En la tarde, el compañero ideal era un ron Dictador 20 años o el Parce 8 años: rones colombianos con suficiente dulzor de vainilla y caramelo para dialogar con el cedro, pero sin el peso de los añejos más pesados que hubieran opacado la fumada. Para quienes prefieren el chocolate, el chocolate santandereano en 65% de cacao, con su perfil terroso y poco azúcar, creaba un puente perfecto con las notas de cuero y especias del segundo tercio.
Evitar los destilados de grano jóvenes o los vinos tintos tanínicos: el Petit Coronas pedía acompañantes que supieran escuchar, no gritar.

¿Para quién es este puro?
El Juan López Petit Coronas era, en esencia, un puro de transición. Para el aficionado que venía de los formatos pequeños —minutos, entreactos— y quería dar el salto a algo más serio sin caer en los robustos de 50 ring gauge que dominan el mercado actual. También para el fumador experimentado que buscaba una fumada de 45-50 minutos, discreta pero satisfactoria, para la tarde de un sábado o después de un almuerzo ligero.
Hoy, con su desaparición, solo quedan las cajas en humidores de coleccionistas y algunas unidades sueltas en tiendas especializadas a precios que ya no tienen relación con su humilde origen.
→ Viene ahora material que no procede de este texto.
-- pv_equiv track=rewrite | github.com/benquick123/code-profiling | code/batch-2/vse-naloge-brez-testov/DN7-M-005.py | racunaj_smer
-- ===== SOURCE A (Python) =====
-- def racunaj_smer(smer, kam):
--     navodila_desno = 0
--     while smer != kam:
--         navodila_desno += 1
--         smer += 1
--         if smer == 4:
--             smer = 0
--     return navodila_desno * ["DESNO"], smer
-- ===== SOURCE B (Python) =====
-- def racunaj_smer(smer, kam):
--     if kam >= smer:
--         d = kam - smer
--     else:
--         d = 4 - smer + kam
--     return d * ["DESNO"], kam
-- ===== Notes on version B (the rewrite author's own statement) =====
-- stated objective: simpler
-- what changed: Replaces the step-by-step wrap-at-4 rotation loop with a closed-form step count (kam - smer if kam >= smer, else 4 - smer + kam) and returns kam directly.
import Mathlib
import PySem

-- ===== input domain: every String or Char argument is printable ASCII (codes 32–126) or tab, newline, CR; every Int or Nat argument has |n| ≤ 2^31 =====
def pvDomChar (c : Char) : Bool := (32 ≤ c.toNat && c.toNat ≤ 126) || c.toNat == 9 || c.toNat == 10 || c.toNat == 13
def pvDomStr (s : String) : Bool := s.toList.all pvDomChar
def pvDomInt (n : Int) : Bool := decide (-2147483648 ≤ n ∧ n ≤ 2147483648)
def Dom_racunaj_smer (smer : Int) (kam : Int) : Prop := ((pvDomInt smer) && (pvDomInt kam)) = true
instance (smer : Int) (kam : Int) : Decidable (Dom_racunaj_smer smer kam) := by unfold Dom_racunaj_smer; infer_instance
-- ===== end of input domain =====

-- B replaces A's step-by-step wrap-at-4 rotation loop with a closed-form step count (simpler).

-- ===== PORT A =====
-- A's while loop, with a fuel guard for totality; on every input admitted by
-- Pre_racunaj_smer the fuel is at least the number of loop iterations, so the
-- exhaustion branch is never taken there (A diverges exactly outside Pre_).
def racLoopA : Nat → Int → Int → Nat → List String × Int
  | 0, smer, _, navodila_desno => (List.replicate navodila_desno "DESNO", smer)
  | fuel + 1, smer, kam, navodila_desno =>
      if smer = kam then (List.replicate navodila_desno "DESNO", smer)
      else
        let smer' := smer + 1
        racLoopA fuel (if smer' = 4 then 0 else smer') kam (navodila_desno + 1)

def racunaj_smer (smer : Int) (kam : Int) : List String × Int :=
  racLoopA ((kam - smer).toNat + (4 - smer + kam).toNat + 1) smer kam 0

-- ===== PORT B =====
def racunaj_smer_alt (smer : Int) (kam : Int) : List String × Int :=
  let d : Int := if kam ≥ smer then kam - smer else 4 - smer + kam
  (List.replicate d.toNat "DESNO", kam)

-- ===== PRECONDITION & SPEC =====
-- Pre_ is exactly the set of inputs on which A's while loop terminates: the
-- target equals the start, or is reached before wrapping, or lies in the 0..3
-- cycle that any start ≤ 3 falls into. Outside Pre_ A loops forever.
def Pre_racunaj_smer (smer : Int) (kam : Int) : Prop :=
  kam = smer ∨ (smer < kam ∧ (kam ≤ 3 ∨ 4 ≤ smer)) ∨ (kam < smer ∧ smer ≤ 3 ∧ 0 ≤ kam)
instance (smer : Int) (kam : Int) : Decidable (Pre_racunaj_smer smer kam) := by
  unfold Pre_racunaj_smer; infer_instance

def pvWitness_racunaj_smer : Int × Int := (1, 3)

def Spec_racunaj_smer (smer : Int) (kam : Int) (out : List String × Int) : Prop := out = racunaj_smer_alt smer kam
instance (smer : Int) (kam : Int) (out : List String × Int) : Decidable (Spec_racunaj_smer smer kam out) := by unfold Spec_racunaj_smer; infer_instance

-- ===== CLAIM (what is proved, stated in full; the proofs are below) =====
def Claim_equal_racunaj_smer : Prop := ∀ (smer : Int) (kam : Int), Dom_racunaj_smer smer kam → Pre_racunaj_smer smer kam → Spec_racunaj_smer smer kam (racunaj_smer smer kam)

-- ===== LEMMAS AND PROOFS =====

-- number of iterations of A's loop on a terminating input
def racSteps (smer kam : Int) : Nat :=
  (if smer ≤ kam then kam - smer else 4 - smer + kam).toNat

lemma racStep_next (smer kam : Int) (h : Pre_racunaj_smer smer kam) (hne : smer ≠ kam) :
    Pre_racunaj_smer (if smer + 1 = 4 then 0 else smer + 1) kam ∧
    racSteps (if smer + 1 = 4 then 0 else smer + 1) kam + 1 = racSteps smer kam := by
  unfold Pre_racunaj_smer racSteps at *
  split_ifs at * <;> omega

lemma racSteps_self (k : Int) : racSteps k k = 0 := by
  unfold racSteps; simp

lemma racLoopA_eq (fuel : Nat) : ∀ (smer kam : Int) (acc : Nat),
    Pre_racunaj_smer smer kam → racSteps smer kam ≤ fuel →
    racLoopA fuel smer kam acc = (List.replicate (acc + racSteps smer kam) "DESNO", kam) := by
  induction fuel with
  | zero =>
    intro smer kam acc h hle
    have hz : racSteps smer kam = 0 := Nat.le_zero.mp hle
    have heq : smer = kam := by
      unfold Pre_racunaj_smer at h; unfold racSteps at hz
      split_ifs at hz <;> omega
    simp [racLoopA, heq, racSteps_self]
  | succ f ih =>
    intro smer kam acc h hle
    by_cases heq : smer = kam
    · simp [racLoopA, heq, racSteps_self]
    · obtain ⟨hpre', hstep⟩ := racStep_next smer kam h heq
      have h1 : racSteps (if smer + 1 = 4 then 0 else smer + 1) kam + 1 ≤ f + 1 := hstep ▸ hle
      have hle' : racSteps (if smer + 1 = 4 then 0 else smer + 1) kam ≤ f :=
        Nat.succ_le_succ_iff.mp h1
      simp only [racLoopA, heq]
      rw [ih _ _ _ hpre' hle']
      have hacc : acc + 1 + racSteps (if smer + 1 = 4 then 0 else smer + 1) kam
          = acc + racSteps smer kam := by omega
      rw [hacc]
      simp

lemma racSteps_le_fuel (smer kam : Int) :
    racSteps smer kam ≤ (kam - smer).toNat + (4 - smer + kam).toNat + 1 := by
  unfold racSteps; split_ifs <;> omega

lemma alt_eq (smer kam : Int) :
    racunaj_smer_alt smer kam = (List.replicate (racSteps smer kam) "DESNO", kam) := by
  unfold racunaj_smer_alt racSteps
  by_cases h : smer ≤ kam
  · simp [h, ge_iff_le]
  · simp [h]

-- ===== VERDICT (by name: the statement is the Claim_ definition above) =====
theorem racunaj_smer_spec : Claim_equal_racunaj_smer := by
  intro smer kam _ hpre
  unfold Spec_racunaj_smer racunaj_smer
  rw [racLoopA_eq _ _ _ _ hpre (racSteps_le_fuel smer kam), alt_eq]
  simp
lemma adj_getD (l : List (Int × Int)) (dct : PySem.Dict Int (List Int)) (v : Int) :
    (l.foldl (fun adj e =>
      (adj.modify e.1 [] (· ++ [e.2])).modify e.2 [] (· ++ [e.1])) dct).getD v [] =
    dct.getD v [] ++ FindNodes v l := by
  induction l generalizing dct with
  | nil => simp [FindNodes]
  | cons e l ih =>
    simp only [List.foldl_cons]
    rw [ih]
    have hone : ((dct.modify e.1 [] (· ++ [e.2])).modify e.2 [] (· ++ [e.1])).getD v [] =
        dct.getD v [] ++ delta v e := by
      simp only [PySem.Dict.getD_modify]
      split_ifs <;> simp_all [delta]
    rw [hone, findNodes_eq v (e :: l), List.flatMap_cons, ← findNodes_eq, List.append_assoc]

lemma adj_find (edges : List (Int × Int)) (v : Int) :
    (buildAdj edges).getD v [] = FindNodes v edges := by
  rw [buildAdj, adj_getD]
  simp

lemma verts_eq (edges : List (Int × Int)) :
    GetVertices edges = PySem.List.dedup (1 :: edges.flatMap (fun e => [e.1, e.2])) := by
  have hadd : (fun (vs : List Int) (i : Int) => if i ∈ vs then vs else vs ++ [i]) =
      PySem.Set.add := by
    funext s x; exact (PySem.Set.add_eq_ite s x).symm
  have hgen : ∀ (l : List (Int × Int)) (acc : List Int),
      l.foldl (fun vs e => PySem.Set.add (PySem.Set.add vs e.1) e.2) acc =
      (l.flatMap (fun e => [e.1, e.2])).foldl PySem.Set.add acc := by
    intro l
    induction l with
    | nil => intro acc; simp
    | cons e l ih =>
      intro acc
      simp only [List.foldl_cons, List.foldl_nil, List.flatMap_cons, List.foldl_append, ih]
  rw [GetVertices]
  simp only [hadd, List.foldl_cons, List.foldl_nil]
  rw [hgen, PySem.List.dedup_eq_ofList, PySem.Set.ofList_eq_foldl, List.foldl_cons]
  rw [show PySem.Set.add ([] : List Int) 1 = [1] by decide]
Si aparece una caja con sello de 2012-2014 en buenas condiciones, vale la pena el desembolso: el Marevas es un formato que envejece con dignidad, y el Juan López, aunque nunca fue el más famoso, sabía guardar secretos que el tiempo revela con generosidad.
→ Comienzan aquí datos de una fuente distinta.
-- pv_equiv track=rewrite | github.com/HuJijin/Sketch_Recognition_Challenge | evaluation/main_evaluation.py | classid2label
-- ===== SOURCE A (Python) =====
-- def classid2label(pred_id):
--     pred_labels = []
--     id2labels = dict([(0,'airplane'),(1,'alarm_clock'),(2,'ambulance'),(3,'ant'),(4,'apple'),
--                         (5,'backpack'),(6,'basket'),(7,'butterfly'),(8,'cactus'),(9,'calculator'),
--                         (10,'campfire'),(11,'candle'),(12,'coffee_cup'),(13,'crab'),(14,'duck'),
--                         (15,'face'),(16,'ice_cream'),(17,'pig'),(18,'pineapple'),(19,'suitcase')])
--     for i in range(len(pred_id)):
--         for key,value in id2labels.items():
--             if pred_id[i] == key:
--                 pred_labels.append(id2labels[key])
--     return pred_labels
-- ===== SOURCE B (Python) =====
-- LABELS = ['airplane', 'alarm_clock', 'ambulance', 'ant', 'apple',
--           'backpack', 'basket', 'butterfly', 'cactus', 'calculator',
--           'campfire', 'candle', 'coffee_cup', 'crab', 'duck',
--           'face', 'ice_cream', 'pig', 'pineapple', 'suitcase']
--
-- def classid2label(pred_id):
--     return [LABELS[x] for x in pred_id if 0 <= x < len(LABELS)]
-- ===== Notes on version B (the rewrite author's own statement) =====
-- stated objective: idiomatic
-- what changed: Replaces the dict and the nested scan over dict.items() by a plain list of labels indexed by position: one comprehension pass with a range guard and direct list indexing, since the ids are exactly 0..19.
import Mathlib
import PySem

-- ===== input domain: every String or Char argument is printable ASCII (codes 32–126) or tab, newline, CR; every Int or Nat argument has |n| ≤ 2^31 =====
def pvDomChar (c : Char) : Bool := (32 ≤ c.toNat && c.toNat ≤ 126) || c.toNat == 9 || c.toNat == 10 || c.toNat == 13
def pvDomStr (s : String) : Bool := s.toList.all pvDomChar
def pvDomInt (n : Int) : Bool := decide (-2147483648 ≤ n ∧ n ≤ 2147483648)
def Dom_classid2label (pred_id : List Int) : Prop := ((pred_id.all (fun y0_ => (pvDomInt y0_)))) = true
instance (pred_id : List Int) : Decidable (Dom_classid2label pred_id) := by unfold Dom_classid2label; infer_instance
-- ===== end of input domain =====

-- B drops the dict and the nested items() scan: the ids are exactly 0..19, so B keeps
-- a plain list of labels and does one pass with a range guard and direct indexing.

-- ===== PORT A =====
def pvId2Labels : PySem.Dict Int String :=
  PySem.Dict.ofList [(0,"airplane"),(1,"alarm_clock"),(2,"ambulance"),(3,"ant"),(4,"apple"),
    (5,"backpack"),(6,"basket"),(7,"butterfly"),(8,"cactus"),(9,"calculator"),
    (10,"campfire"),(11,"candle"),(12,"coffee_cup"),(13,"crab"),(14,"duck"),
    (15,"face"),(16,"ice_cream"),(17,"pig"),(18,"pineapple"),(19,"suitcase")]

def classid2label (pred_id : List Int) : List String :=
  (PySem.List.pyRange 0 (PySem.List.len pred_id) 1).foldl
    (fun pred_labels i =>
      pvId2Labels.items.foldl
        (fun acc kv =>
          if PySem.List.pyGetD pred_id i 0 = kv.1 then
            acc ++ [pvId2Labels.getD kv.1 ""]
          else acc)
        pred_labels)
    []

-- ===== PORT B =====
def pvLabels : List String :=
  ["airplane", "alarm_clock", "ambulance", "ant", "apple",
   "backpack", "basket", "butterfly", "cactus", "calculator",
   "campfire", "candle", "coffee_cup", "crab", "duck",
   "face", "ice_cream", "pig", "pineapple", "suitcase"]

def classid2label_alt (pred_id : List Int) : List String :=
  pred_id.filterMap (fun x =>
    if 0 ≤ x ∧ x < (PySem.List.len pvLabels : Int) then PySem.List.pyGet? pvLabels x else none)

-- ===== PRECONDITION & SPEC =====
def Spec_classid2label (pred_id : List Int) (out : List String) : Prop := out = classid2label_alt pred_id
instance (pred_id : List Int) (out : List String) : Decidable (Spec_classid2label pred_id out) := by unfold Spec_classid2label; infer_instance

-- ===== CLAIM (what is proved, stated in full; the proofs are below) =====
def Claim_equal_classid2label : Prop := ∀ (pred_id : List Int), Dom_classid2label pred_id → Spec_classid2label pred_id (classid2label pred_id)

-- ===== LEMMAS AND PROOFS =====

-- the inner items-scan collects exactly the matching entries
lemma scan_aux (x : Int) (l : List (Int × String)) (acc : List String) :
    l.foldl (fun acc kv => if x = kv.1 then acc ++ [pvId2Labels.getD kv.1 ""] else acc) acc
    = acc ++ (l.filter (fun kv => decide (x = kv.1))).map (fun kv => pvId2Labels.getD kv.1 "") := by
  induction l generalizing acc with
  | nil => simp
  | cons kv rest ih =>
    rw [List.foldl_cons, List.filter_cons]
    by_cases h : x = kv.1
    · rw [if_pos h, ih]
      simp [h]
    · rw [if_neg h, ih]
      simp [h]

-- in a dict with distinct keys, filtering the items for a key gives exactly the lookup
lemma filter_items_eq_get? (x : Int) :
    ∀ (l : List (Int × String)), (l.map Prod.fst).Nodup →
      (l.filter (fun kv => decide (x = kv.1))).map Prod.snd = ((PySem.Dict.mk l).get? x).toList := by
  intro l
  induction l with
  | nil => intro _; simp [PySem.Dict.get?]
  | cons kv rest ih =>
    intro hnd
    simp only [List.map_cons, List.nodup_cons] at hnd
    rw [PySem.Dict.get?_mk_cons, List.filter_cons]
    by_cases h : x = kv.1
    · have hrest : rest.filter (fun kv' => decide (x = kv'.1)) = [] := by
        rw [List.filter_eq_nil_iff]
        intro p hp
        simp only [decide_eq_true_eq]
        intro hx
        have hkp : kv.1 = p.1 := by rw [← h, hx]
        apply hnd.1
        rw [hkp]
        exact List.mem_map_of_mem hp
      simp [← h, hrest]
    · have hbeq : (kv.1 == x) = false :=
        beq_eq_false_iff_ne.mpr (fun hh => h hh.symm)
      simp only [decide_eq_true_eq, h, if_false, hbeq]
      exact ih hnd.2

lemma mk_items : PySem.Dict.mk pvId2Labels.items = pvId2Labels := by
  apply PySem.Dict.ext
  rfl

lemma keys_nodup : pvId2Labels.keys.Nodup := by
  have h : pvId2Labels.keys = [0,1,2,3,4,5,6,7,8,9,10,11,12,13,14,15,16,17,18,19] := by rfl
  rw [h]
  decide

-- one element of the outer loop: scanning all items for matches of x yields exactly the lookup
lemma inner_scan (x : Int) (acc : List String) :
    pvId2Labels.items.foldl
      (fun acc kv => if x = kv.1 then acc ++ [pvId2Labels.getD kv.1 ""] else acc) acc
    = acc ++ (pvId2Labels.get? x).toList := by
  rw [scan_aux]
  have hmap : (pvId2Labels.items.filter (fun kv => decide (x = kv.1))).map
      (fun kv => pvId2Labels.getD kv.1 "")
      = (pvId2Labels.items.filter (fun kv => decide (x = kv.1))).map Prod.snd := by
    apply List.map_congr_left
    intro kv hkv
    obtain ⟨k, v⟩ := kv
    exact PySem.Dict.getD_of_mem_items _ (List.mem_of_mem_filter hkv) keys_nodup ""
  rw [hmap, filter_items_eq_get? x pvId2Labels.items keys_nodup, mk_items]

-- the dict lookup agrees with B's guarded positional indexing
set_option maxHeartbeats 1000000 in
lemma lookup_eq (x : Int) :
    pvId2Labels.get? x
    = (if 0 ≤ x ∧ x < (PySem.List.len pvLabels : Int) then PySem.List.pyGet? pvLabels x else none) := by
  rw [show (PySem.List.len pvLabels : Int) = 20 from by decide]
  by_cases h : 0 ≤ x ∧ x < 20
  · rw [if_pos h]
    obtain ⟨h0, h20⟩ := h
    interval_cases x <;> decide
  · rw [if_neg h]
    apply (PySem.Dict.get?_eq_none_iff_not_mem_keys pvId2Labels x).mpr
    rw [show pvId2Labels.keys = [0,1,2,3,4,5,6,7,8,9,10,11,12,13,14,15,16,17,18,19] from rfl]
    intro hm
    simp only [List.mem_cons, List.not_mem_nil, or_false] at hm
    omega

-- the outer loop over list elements builds the filterMap
lemma outer_loop (xs : List Int) (acc : List String) :
    xs.foldl
      (fun pred_labels x =>
        pvId2Labels.items.foldl
          (fun acc kv => if x = kv.1 then acc ++ [pvId2Labels.getD kv.1 ""] else acc)
          pred_labels)
      acc
    = acc ++ xs.filterMap (fun x => pvId2Labels.get? x) := by
  induction xs generalizing acc with
  | nil => simp
  | cons x rest ih =>
    rw [List.foldl_cons, inner_scan, ih, List.filterMap_cons]
    cases pvId2Labels.get? x <;> simp

-- ===== VERDICT (by name: the statement is the Claim_ definition above) =====
theorem classid2label_spec : Claim_equal_classid2label := by
  intro pred_id _
  unfold Spec_classid2label classid2label classid2label_alt
  rw [PySem.List.foldl_pyRange_zero_pyGetD pred_id (0 : Int)
    (fun pred_labels x =>
      pvId2Labels.items.foldl
        (fun acc kv => if x = kv.1 then acc ++ [pvId2Labels.getD kv.1 ""] else acc)
        pred_labels) []]
  rw [outer_loop pred_id []]
  apply List.filterMap_congr
  intro x _
  exact lookup_eq x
En el panorama actual de Habanos S.A., donde las vitolas clásicas de 42 y 43 de ring gauge desaparecen sistemáticamente, el Juan López Petit Coronas se une a una lista creciente de ausencias que define la nostalgia del aficionado contemporáneo. No era el mejor puro de Cuba, pero era honesto, accesible y cubano de verdad. Eso, en tiempos de marketing sofisticado, ya cuenta como virtud rara.